**SOURCE DATA**
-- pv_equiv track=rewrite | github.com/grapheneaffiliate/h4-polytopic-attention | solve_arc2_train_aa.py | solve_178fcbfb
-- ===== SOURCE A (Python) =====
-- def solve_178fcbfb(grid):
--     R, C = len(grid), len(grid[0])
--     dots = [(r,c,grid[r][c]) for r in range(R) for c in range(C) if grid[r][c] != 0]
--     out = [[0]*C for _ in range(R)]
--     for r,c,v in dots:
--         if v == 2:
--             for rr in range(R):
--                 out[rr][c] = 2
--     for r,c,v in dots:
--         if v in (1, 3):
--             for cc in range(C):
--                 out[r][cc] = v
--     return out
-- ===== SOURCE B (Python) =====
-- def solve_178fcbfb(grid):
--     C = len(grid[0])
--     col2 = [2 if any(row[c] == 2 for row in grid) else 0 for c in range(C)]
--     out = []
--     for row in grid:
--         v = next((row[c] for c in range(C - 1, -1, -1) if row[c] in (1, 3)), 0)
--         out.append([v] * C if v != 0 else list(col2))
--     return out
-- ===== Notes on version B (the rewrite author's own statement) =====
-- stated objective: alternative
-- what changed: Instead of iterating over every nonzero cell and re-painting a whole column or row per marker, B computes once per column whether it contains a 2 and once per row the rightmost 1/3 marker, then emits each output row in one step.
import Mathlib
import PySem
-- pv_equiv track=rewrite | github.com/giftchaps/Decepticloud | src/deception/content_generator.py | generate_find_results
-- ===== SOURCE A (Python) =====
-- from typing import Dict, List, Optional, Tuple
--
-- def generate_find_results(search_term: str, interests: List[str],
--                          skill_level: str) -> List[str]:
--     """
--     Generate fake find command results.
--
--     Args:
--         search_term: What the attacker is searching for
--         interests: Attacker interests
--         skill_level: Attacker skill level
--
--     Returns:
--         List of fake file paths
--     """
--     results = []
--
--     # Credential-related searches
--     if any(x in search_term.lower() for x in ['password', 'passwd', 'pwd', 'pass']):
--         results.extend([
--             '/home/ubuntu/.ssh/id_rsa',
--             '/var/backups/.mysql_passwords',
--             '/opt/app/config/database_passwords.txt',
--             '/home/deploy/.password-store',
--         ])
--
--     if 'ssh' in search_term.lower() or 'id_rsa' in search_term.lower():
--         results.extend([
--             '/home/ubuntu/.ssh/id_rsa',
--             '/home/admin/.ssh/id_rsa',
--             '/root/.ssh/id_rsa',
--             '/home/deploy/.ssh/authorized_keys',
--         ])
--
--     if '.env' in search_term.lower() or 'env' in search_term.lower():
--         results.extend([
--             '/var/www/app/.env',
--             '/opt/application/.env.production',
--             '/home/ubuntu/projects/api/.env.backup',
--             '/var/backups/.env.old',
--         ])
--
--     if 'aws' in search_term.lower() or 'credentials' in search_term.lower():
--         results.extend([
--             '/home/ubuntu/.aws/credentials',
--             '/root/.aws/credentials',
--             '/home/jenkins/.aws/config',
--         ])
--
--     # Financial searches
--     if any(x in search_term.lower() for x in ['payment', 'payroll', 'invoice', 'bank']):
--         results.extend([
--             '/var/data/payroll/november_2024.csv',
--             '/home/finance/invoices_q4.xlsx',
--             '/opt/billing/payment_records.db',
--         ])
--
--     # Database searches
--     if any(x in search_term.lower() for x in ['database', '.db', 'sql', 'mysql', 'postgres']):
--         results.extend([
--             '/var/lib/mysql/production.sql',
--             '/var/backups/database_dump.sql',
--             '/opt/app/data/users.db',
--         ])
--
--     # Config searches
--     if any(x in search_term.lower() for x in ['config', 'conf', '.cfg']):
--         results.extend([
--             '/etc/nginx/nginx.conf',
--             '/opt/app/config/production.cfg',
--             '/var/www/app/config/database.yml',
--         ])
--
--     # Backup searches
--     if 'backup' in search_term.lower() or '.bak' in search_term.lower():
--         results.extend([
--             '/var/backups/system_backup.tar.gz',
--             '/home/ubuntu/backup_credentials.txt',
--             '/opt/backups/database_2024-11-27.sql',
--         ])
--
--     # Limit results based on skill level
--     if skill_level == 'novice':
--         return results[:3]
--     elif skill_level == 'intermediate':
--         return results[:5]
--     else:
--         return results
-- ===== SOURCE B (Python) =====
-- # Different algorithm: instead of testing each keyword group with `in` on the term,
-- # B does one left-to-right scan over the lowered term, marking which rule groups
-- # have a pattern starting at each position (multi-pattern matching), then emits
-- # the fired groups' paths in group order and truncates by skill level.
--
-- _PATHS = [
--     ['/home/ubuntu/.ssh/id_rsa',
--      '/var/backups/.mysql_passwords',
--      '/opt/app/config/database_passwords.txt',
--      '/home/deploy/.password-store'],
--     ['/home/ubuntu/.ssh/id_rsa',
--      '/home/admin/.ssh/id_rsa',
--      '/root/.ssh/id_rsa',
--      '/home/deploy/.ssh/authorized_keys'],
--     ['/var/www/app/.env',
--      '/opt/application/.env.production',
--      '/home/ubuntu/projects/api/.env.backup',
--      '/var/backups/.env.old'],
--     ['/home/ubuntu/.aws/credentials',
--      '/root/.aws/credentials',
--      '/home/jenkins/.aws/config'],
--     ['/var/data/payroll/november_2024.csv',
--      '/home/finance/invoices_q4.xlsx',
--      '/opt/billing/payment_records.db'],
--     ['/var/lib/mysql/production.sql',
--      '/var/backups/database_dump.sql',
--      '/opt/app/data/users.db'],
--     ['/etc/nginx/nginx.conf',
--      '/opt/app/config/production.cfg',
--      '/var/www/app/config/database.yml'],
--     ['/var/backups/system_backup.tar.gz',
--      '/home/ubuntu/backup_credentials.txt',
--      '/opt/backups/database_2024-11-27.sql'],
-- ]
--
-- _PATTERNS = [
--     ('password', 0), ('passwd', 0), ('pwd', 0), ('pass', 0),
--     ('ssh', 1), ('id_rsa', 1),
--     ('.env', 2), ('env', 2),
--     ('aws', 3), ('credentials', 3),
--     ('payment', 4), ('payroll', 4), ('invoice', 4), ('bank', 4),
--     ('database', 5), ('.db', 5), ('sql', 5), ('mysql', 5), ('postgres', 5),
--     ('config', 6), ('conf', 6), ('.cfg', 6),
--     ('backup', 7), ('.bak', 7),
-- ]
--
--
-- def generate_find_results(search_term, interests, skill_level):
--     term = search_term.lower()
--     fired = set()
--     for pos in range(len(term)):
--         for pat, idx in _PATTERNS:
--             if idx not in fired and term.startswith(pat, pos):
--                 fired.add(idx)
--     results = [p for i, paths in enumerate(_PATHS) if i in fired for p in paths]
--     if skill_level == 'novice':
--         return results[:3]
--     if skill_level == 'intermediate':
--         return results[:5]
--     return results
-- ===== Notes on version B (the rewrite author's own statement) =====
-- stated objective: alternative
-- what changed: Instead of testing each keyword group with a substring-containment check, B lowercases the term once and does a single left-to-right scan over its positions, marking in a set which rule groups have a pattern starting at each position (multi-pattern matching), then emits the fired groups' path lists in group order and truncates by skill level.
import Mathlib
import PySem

**ACTIVITY**
Look over the records above and filter for each line with the word "multi".

**YOUR RESPONSE**
-- # have a pattern starting at each position (multi-pattern matching), then emits
-- what changed: Instead of testing each keyword group with a substring-containment check, B lowercases the term once and does a single left-to-right scan over its positions, marking in a set which rule groups have a pattern starting at each position (multi-pattern matching), then emits the fired groups' path lists in group order and truncates by skill level.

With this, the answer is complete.